Quamina works by compiling the Patterns together into a Nondeterministic Finite Automaton (NFA) which proceeds byte-at-a-time through the UTF-encoded fields and values. NFAs are nondeterministic in the sense that a byte value may cause multiple transitions to different states.

The general workflow, for some specific pattern type, is to write code to build an automaton that matches that type. Examples are the functions makeStringFA() in value_matcher.go and makeShellStyleAutomaton() in shell_style.go. Then, insert calls to the automaton builder in value_matcher.go, which is reasonably straightforward code.
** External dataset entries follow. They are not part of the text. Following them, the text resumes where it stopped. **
-- pv_equiv track=rewrite | github.com/JohnNDvorak/zeta-odd-irrationaliity | src/zeta5_autoresearch/symmetric_dual_baseline_sym4_sixteen_window_affine_target_nullspace_fingerprint.py | _free_columns_summary
-- ===== SOURCE A (Python) =====
-- def _free_columns_summary(columns: tuple[int, ...]) -> str:
--     if not columns:
--         return ""
--     runs = []
--     run_start = columns[0]
--     previous = columns[0]
--     for column in columns[1:]:
--         if column == previous + 1:
--             previous = column
--             continue
--         runs.append(f"{run_start}" if run_start == previous else f"{run_start}..{previous}")
--         run_start = column
--         previous = column
--     runs.append(f"{run_start}" if run_start == previous else f"{run_start}..{previous}")
--     return ", ".join(runs)
-- ===== SOURCE B (Python) =====
-- def _free_columns_summary(columns: tuple[int, ...]) -> str:
--     # Two-phase: group the enumerated columns into maximal chunks of constant
--     # key value-index (constant exactly on consecutive-integer runs), then
--     # format each chunk from its first and last value.
--     def chunks(pairs):
--         out = []
--         i = 0
--         while i < len(pairs):
--             key = pairs[i][1] - pairs[i][0]
--             k = i + 1
--             while k < len(pairs) and pairs[k][1] - pairs[k][0] == key:
--                 k += 1
--             out.append(pairs[i:k])
--             i = k
--         return out
--
--     runs = []
--     for g in chunks(list(enumerate(columns))):
--         start, end = g[0][1], g[-1][1]
--         runs.append(f"{start}" if start == end else f"{start}..{end}")
--     return ", ".join(runs)
-- ===== Notes on version B (the rewrite author's own statement) =====
-- stated objective: alternative
-- what changed: Replaces A's single-pass run_start/previous accumulator with manual flush by a two-phase pass: group enumerate(columns) into maximal chunks of constant value-minus-index key, then format each chunk from its first and last element.
import Mathlib
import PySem

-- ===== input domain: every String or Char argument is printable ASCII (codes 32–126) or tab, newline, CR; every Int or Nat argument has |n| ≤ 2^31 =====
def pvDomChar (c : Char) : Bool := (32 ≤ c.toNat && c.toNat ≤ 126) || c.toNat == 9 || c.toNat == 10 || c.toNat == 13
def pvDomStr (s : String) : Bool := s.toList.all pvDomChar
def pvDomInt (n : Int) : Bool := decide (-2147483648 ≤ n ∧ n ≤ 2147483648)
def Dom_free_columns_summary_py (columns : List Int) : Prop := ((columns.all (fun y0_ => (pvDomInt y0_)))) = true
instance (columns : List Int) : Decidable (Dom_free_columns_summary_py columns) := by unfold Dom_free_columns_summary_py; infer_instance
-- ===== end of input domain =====

-- B replaces A's running run_start/previous accumulator with a two-phase pass
-- (group enumerated columns into constant-key chunks, then format each chunk);
-- same cost, alternative structure.

-- ===== PORT A =====
-- f"{run_start}" if run_start == previous else f"{run_start}..{previous}"
def pvFmtA (s p : Int) : String :=
  if s == p then PySem.Int.toStr s else PySem.Int.toStr s ++ ".." ++ PySem.Int.toStr p

def free_columns_summary_py (columns : List Int) : String :=
  match columns with
  | [] => ""
  | c0 :: rest =>
    let st := rest.foldl
      (fun acc column =>
        match acc with
        | (runs, run_start, previous) =>
          if column == previous + 1 then (runs, run_start, column)
          else (runs ++ [pvFmtA run_start previous], column, column))
      (([] : List String), c0, c0)
    PySem.Str.join ", " (st.1 ++ [pvFmtA st.2.1 st.2.2])

-- ===== PORT B =====
-- list(enumerate(columns)) with an Int index (so the key v - i is an Int subtraction)
def pvEnumFrom (n : Int) : List Int → List (Int × Int)
  | [] => []
  | c :: cs => (n, c) :: pvEnumFrom (n + 1) cs

-- B's chunks(pairs): peel off the maximal prefix sharing the first pair's key v - i
def pvChunks : List (Int × Int) → List (List (Int × Int))
  | [] => []
  | p :: rest =>
    (p :: rest.takeWhile (fun q => q.2 - q.1 == p.2 - p.1)) ::
      pvChunks (rest.dropWhile (fun q => q.2 - q.1 == p.2 - p.1))
termination_by l => l.length
decreasing_by
  have := List.length_dropWhile_le (fun q : Int × Int => q.2 - q.1 == p.2 - p.1) rest
  simp; omega

-- start, end = g[0][1], g[-1][1] (chunks are nonempty, so the defaults are never read)
def pvFmtB (g : List (Int × Int)) : String :=
  let s := (g.headD (0, 0)).2
  let e := (g.getLastD (0, 0)).2
  if s == e then PySem.Int.toStr s else PySem.Int.toStr s ++ ".." ++ PySem.Int.toStr e

def free_columns_summary_py_alt (columns : List Int) : String :=
  PySem.Str.join ", " ((pvChunks (pvEnumFrom 0 columns)).map pvFmtB)

-- ===== PRECONDITION & SPEC =====
def Spec_free_columns_summary_py (columns : List Int) (out : String) : Prop := out = free_columns_summary_py_alt columns
instance (columns : List Int) (out : String) : Decidable (Spec_free_columns_summary_py columns out) := by unfold Spec_free_columns_summary_py; infer_instance

-- ===== CLAIM (what is proved, stated in full; the proofs are below) =====
def Claim_equal_free_columns_summary_py : Prop := ∀ (columns : List Int), Dom_free_columns_summary_py columns → Spec_free_columns_summary_py columns (free_columns_summary_py columns)

-- ===== LEMMAS AND PROOFS =====

-- reference run list: A's loop state (run_start = s, previous = p) over the remaining columns
def pvRunsOf (s p : Int) : List Int → List String
  | [] => [pvFmtA s p]
  | c :: cs => if c == p + 1 then pvRunsOf s c cs else pvFmtA s p :: pvRunsOf c c cs

lemma pvA_fold (cs : List Int) : ∀ (runs : List String) (s p : Int),
    (let st := cs.foldl
      (fun acc column =>
        match acc with
        | (runs, run_start, previous) =>
          if column == previous + 1 then (runs, run_start, column)
          else (runs ++ [pvFmtA run_start previous], column, column))
      (runs, s, p)
     st.1 ++ [pvFmtA st.2.1 st.2.2]) = runs ++ pvRunsOf s p cs := by
  induction cs with
  | nil => intro runs s p; simp [pvRunsOf]
  | cons c cs ih =>
    intro runs s p
    simp only [List.foldl_cons, pvRunsOf]
    by_cases h : c == p + 1
    · simp only [h]
      simpa using ih runs s c
    · simp only [h]
      simpa using ih (runs ++ [pvFmtA s p]) c c

lemma pvFmtB_cons (m v : Int) (g : List (Int × Int)) :
    pvFmtB ((m, v) :: g) = pvFmtA v (g.getLastD (m, v)).2 := by
  simp only [pvFmtB, pvFmtA, List.headD_cons, List.getLastD_cons]

lemma pvB_main (cs : List Int) : ∀ (n s p : Int),
    pvFmtA s (((pvEnumFrom (n + 1) cs).takeWhile (fun q => q.2 - q.1 == p - n)).getLastD (n, p)).2
      :: ((pvChunks ((pvEnumFrom (n + 1) cs).dropWhile (fun q => q.2 - q.1 == p - n))).map pvFmtB)
    = pvRunsOf s p cs := by
  induction cs with
  | nil => intro n s p; simp [pvEnumFrom, pvChunks, pvRunsOf]
  | cons c cs ih =>
    intro n s p
    simp only [pvEnumFrom]
    by_cases h : c = p + 1
    · have hkey : p - n = c - (n + 1) := by omega
      rw [hkey]
      rw [List.takeWhile_cons_of_pos (p := fun q : Int × Int => q.2 - q.1 == c - (n + 1))
            (by simp),
          List.dropWhile_cons_of_pos (p := fun q : Int × Int => q.2 - q.1 == c - (n + 1))
            (by simp),
          List.getLastD_cons]
      have hres := ih (n + 1) s c
      simp only [pvRunsOf, show (c == p + 1) = true by simp [h], if_true]
      exact hres
    · have hk : ((fun q : Int × Int => q.2 - q.1 == p - n) (n + 1, c)) = false := by
        simp; omega
      rw [List.takeWhile_cons_of_neg (by simp_all), List.dropWhile_cons_of_neg (by simp_all),
        List.getLastD_nil]
      rw [show pvChunks ((n + 1, c) :: pvEnumFrom (n + 1 + 1) cs) =
            ((n + 1, c) :: (pvEnumFrom (n + 1 + 1) cs).takeWhile
                (fun q => q.2 - q.1 == c - (n + 1))) ::
              pvChunks ((pvEnumFrom (n + 1 + 1) cs).dropWhile
                (fun q => q.2 - q.1 == c - (n + 1))) from by rw [pvChunks]]
      rw [List.map_cons, pvFmtB_cons]
      have hres := ih (n + 1) c c
      simp only [pvRunsOf, show (c == p + 1) = false by simp [h], if_false, Bool.false_eq_true]
      rw [hres]

-- ===== VERDICT (by name: the statement is the Claim_ definition above) =====
theorem free_columns_summary_py_spec : Claim_equal_free_columns_summary_py := by
  intro columns _
  unfold Spec_free_columns_summary_py
  cases columns with
  | nil =>
    show ("" : String) = free_columns_summary_py_alt []
    unfold free_columns_summary_py_alt
    rw [show pvEnumFrom 0 [] = ([] : List (Int × Int)) from rfl,
        show pvChunks [] = ([] : List (List (Int × Int))) from by rw [pvChunks]]
    decide
  | cons c cs =>
    have hA : free_columns_summary_py (c :: cs) = PySem.Str.join ", " ([] ++ pvRunsOf c c cs) :=
      congrArg (PySem.Str.join ", ") (pvA_fold cs [] c c)
    rw [hA, List.nil_append]
    unfold free_columns_summary_py_alt
    rw [show pvEnumFrom 0 (c :: cs) = (0, c) :: pvEnumFrom 1 cs from rfl]
    rw [show pvChunks ((0, c) :: pvEnumFrom 1 cs) =
          ((0, c) :: (pvEnumFrom 1 cs).takeWhile (fun q => q.2 - q.1 == c - 0)) ::
            pvChunks ((pvEnumFrom 1 cs).dropWhile (fun q => q.2 - q.1 == c - 0)) from by
        rw [pvChunks]]
    rw [List.map_cons, pvFmtB_cons]
    have hres := pvB_main cs 0 c c
    simp only [zero_add] at hres
    rw [hres]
It takes care of merging new automata with existing ones as required.

Testing

A straightforward way to test a new feature is exemplified by TestLongCase() in shell_style_test.go:

  1. Make a coreMatcher by calling newCoreMatcher()
  2. Add patterns to it by calling addPattern()
  3. Make test data and examine matching behavior by calling matchesForJSONEvent()

Prettyprinting NFAs

NFAs can be difficult to build and to debug. For this reason, code is provided in prettyprinter.go which produces human-readable NFA representations.
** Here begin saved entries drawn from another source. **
-- pv_equiv track=rewrite | github.com/efg-uuy/_multi_rag | image_analysis_utils.py | _infer_chart_type
-- ===== SOURCE A (Python) =====
-- from typing import Dict, Any, Optional, List, Tuple
--
-- def _infer_chart_type(chart_boxes: List[Dict[str, Any]]) -> str:
--     """从视觉特征推断图表类型（简化实现）"""
--     # 实际应用中可结合预训练分类模型
--     if not chart_boxes:
--         return "未知"
--
--     # 简单规则：根据检测到的类别推断
--     class_names = [box["class"].lower() for box in chart_boxes]
--     if "bar" in class_names:
--         return "柱状图"
--     elif "line" in class_names:
--         return "折线图"
--     elif "pie" in class_names:
--         return "饼图"
--     elif "table" in class_names:
--         return "表格"
--     return "其他"
-- ===== SOURCE B (Python) =====
-- _PRIO = {"bar": 0, "line": 1, "pie": 2, "table": 3}
-- _NAMES = ("柱状图", "折线图", "饼图", "表格", "其他")
--
-- def _infer_chart_type(chart_boxes):
--     """从视觉特征推断图表类型：单遍 argmin 扫描"""
--     if not chart_boxes:
--         return "未知"
--     best = 4
--     for box in chart_boxes:
--         name = box["class"].lower()
--         best = min(best, _PRIO.get(name, 4))
--     return _NAMES[best]
-- ===== Notes on version B (the rewrite author's own statement) =====
-- stated objective: idiomatic
-- what changed: Replaces the build-a-list-then-scan-it-four-times membership chain with a single argmin pass that keeps the minimum priority index seen and decodes it at the end.
import Mathlib
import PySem

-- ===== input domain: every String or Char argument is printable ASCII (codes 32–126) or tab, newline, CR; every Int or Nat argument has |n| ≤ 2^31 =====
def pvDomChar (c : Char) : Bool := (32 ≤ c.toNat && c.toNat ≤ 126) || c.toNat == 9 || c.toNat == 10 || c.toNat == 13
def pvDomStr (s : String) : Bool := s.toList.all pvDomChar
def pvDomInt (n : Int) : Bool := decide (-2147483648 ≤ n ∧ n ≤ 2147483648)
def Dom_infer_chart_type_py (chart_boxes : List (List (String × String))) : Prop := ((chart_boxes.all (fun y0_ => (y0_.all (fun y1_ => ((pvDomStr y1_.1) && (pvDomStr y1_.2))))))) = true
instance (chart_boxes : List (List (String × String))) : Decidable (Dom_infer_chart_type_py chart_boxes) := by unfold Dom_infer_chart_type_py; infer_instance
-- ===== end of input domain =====

-- B replaces A's build-a-name-list-then-four-membership-scans with a single argmin pass (same cost, one traversal).

-- box["class"]: first-match dict lookup (Pre_ guarantees the key is present, so getD's default is never used)
def pvClassOf (box : List (String × String)) : String :=
  ((PySem.Dict.mk box).get? "class").getD ""

-- ===== PORT A =====
def infer_chart_type_py (chart_boxes : List (List (String × String))) : String :=
  if chart_boxes = [] then "未知"
  else
    let class_names := chart_boxes.map (fun box => PySem.Str.lower (pvClassOf box))
    if class_names.contains "bar" then "柱状图"
    else if class_names.contains "line" then "折线图"
    else if class_names.contains "pie" then "饼图"
    else if class_names.contains "table" then "表格"
    else "其他"

-- ===== PORT B =====
-- _PRIO.get(name, 4)
def pvPrio (name : String) : Nat :=
  if name = "bar" then 0 else if name = "line" then 1
  else if name = "pie" then 2 else if name = "table" then 3 else 4

-- _NAMES[best]
def pvDecode (best : Nat) : String :=
  match best with
  | 0 => "柱状图" | 1 => "折线图" | 2 => "饼图" | 3 => "表格" | _ => "其他"

def infer_chart_type_py_alt (chart_boxes : List (List (String × String))) : String :=
  if chart_boxes = [] then "未知"
  else
    pvDecode (chart_boxes.foldl
      (fun best box => min best (pvPrio (PySem.Str.lower (pvClassOf box)))) 4)

-- ===== PRECONDITION & SPEC =====
-- Pre_ excludes exactly the boxes without a "class" key, where Python A raises KeyError.
def Pre_infer_chart_type_py (chart_boxes : List (List (String × String))) : Prop :=
  (chart_boxes.all (fun box => box.any (fun kv => kv.1 == "class"))) = true
instance (chart_boxes : List (List (String × String))) : Decidable (Pre_infer_chart_type_py chart_boxes) := by unfold Pre_infer_chart_type_py; infer_instance
def pvWitness_infer_chart_type_py : (List (List (String × String))) := [[("class", "Bar")]]

def Spec_infer_chart_type_py (chart_boxes : List (List (String × String))) (out : String) : Prop := out = infer_chart_type_py_alt chart_boxes
instance (chart_boxes : List (List (String × String))) (out : String) : Decidable (Spec_infer_chart_type_py chart_boxes out) := by unfold Spec_infer_chart_type_py; infer_instance

-- ===== CLAIM (what is proved, stated in full; the proofs are below) =====
def Claim_equal_infer_chart_type_py : Prop := ∀ (chart_boxes : List (List (String × String))), Dom_infer_chart_type_py chart_boxes → Pre_infer_chart_type_py chart_boxes → Spec_infer_chart_type_py chart_boxes (infer_chart_type_py chart_boxes)

-- ===== LEMMAS AND PROOFS =====

-- the minimum priority of a list of names, as A's membership chain computes it
def pvM (ns : List String) : Nat :=
  if ns.contains "bar" then 0 else if ns.contains "line" then 1
  else if ns.contains "pie" then 2 else if ns.contains "table" then 3 else 4

theorem pvM_cons (n : String) (ns : List String) :
    pvM (n :: ns) = min (pvPrio n) (pvM ns) := by
  simp only [pvM, pvPrio, List.contains_cons, Bool.or_eq_true, beq_iff_eq]
  split_ifs <;> simp_all <;> omega

theorem pv_fold_spec (bs : List (List (String × String))) (a : Nat) (ha : a ≤ 4) :
    bs.foldl (fun b box => min b (pvPrio (PySem.Str.lower (pvClassOf box)))) a
      = min a (pvM (bs.map (fun box => PySem.Str.lower (pvClassOf box)))) := by
  induction bs generalizing a with
  | nil => simp [pvM]; omega
  | cons box bs ih =>
    have hp : pvPrio (PySem.Str.lower (pvClassOf box)) ≤ 4 := by
      unfold pvPrio; split_ifs <;> omega
    rw [List.foldl_cons, ih _ (by omega), List.map_cons, pvM_cons, Nat.min_assoc]

theorem pvM_le (ns : List String) : pvM ns ≤ 4 := by
  unfold pvM; split_ifs <;> omega

-- ===== VERDICT (by name: the statement is the Claim_ definition above) =====
theorem infer_chart_type_py_spec : Claim_equal_infer_chart_type_py := by
  intro chart_boxes _ _
  unfold Spec_infer_chart_type_py infer_chart_type_py infer_chart_type_py_alt
  by_cases h : chart_boxes = []
  · simp [h]
  · simp only [h, if_false]
    rw [pv_fold_spec _ _ (by omega), Nat.min_eq_right (pvM_le _)]
    set ns := chart_boxes.map (fun box => PySem.Str.lower (pvClassOf box))
    unfold pvM pvDecode
    split_ifs <;> rfl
To use the prettyprinter, make an instance with newPrettyPrinter() - the only argument is a seed used to generate state numbers. Then, instead of calling addPattern(), call addPatternWithPrinter(), passing your prettyprinter into the automaton-building code. New automata are created by valueMatcher calls, see value_matcher.go. Ensure that the prettyprinter is passed to your automaton-matching code; an example of this is in the makeShellStyleAutomaton() function. Then, in your automaton-building code, use prettyprinter.labelTable() to attach meaningful labels to the states of your automaton. Then at some convenient point, call prettyprinter.printNFA() to generate the NFA printout; real programmers debug with Print statements.

Prettyprinter output

makeShellStyleAutomaton() code has prettyprinter call-outs to label the states and transitions it creates, and the TestPP() test in prettyprinter_test.go uses this. The pattern being matched is "x*9" and the prettyprinter output is:

 758 [START HERE] '"' → [910 on " at 0]
 910 [on " at 0] 'x' → [821 gS at 2]
 821 [gS at 2] '9' → [551 gX on 9 at 3] / ★ → [821 gS at 2]
 551 [gX on 9 at 3] '"' → [937 on " at 4] / '9' → [551 gX on 9 at 3] / ★ → [821 gS at 2]
 937 [on " at 4] '9' → [551 gX on 9 at 3] / 'ℵ' → [820 last step at 5] / ★ → [821 gS at 2]
 820 [last step at 5]  [1 transition(s)]

Each line represents one state.

Each step gets a 3-digit number and a text description. The construct ★ → represents a default transition, which occurs in the case that none of the other transitions match. The symbol represents the end of the input value.

In this particular NFA, the makeShellStyleAutomaton code labels states corresponding to the * "glob" character with text including gS for "glob spin" and states that escape the "glob spin" state with gX for "glob exit".

Most of the NFA-building code does not exercise the prettyprinter. Normally, you would insert such code while debugging a particular builder and remove it after completion. Since the shell-style builder is unusually complex, the prettyprinting code is retained in anticipation of future issues and progress to full regular-expression NFAs.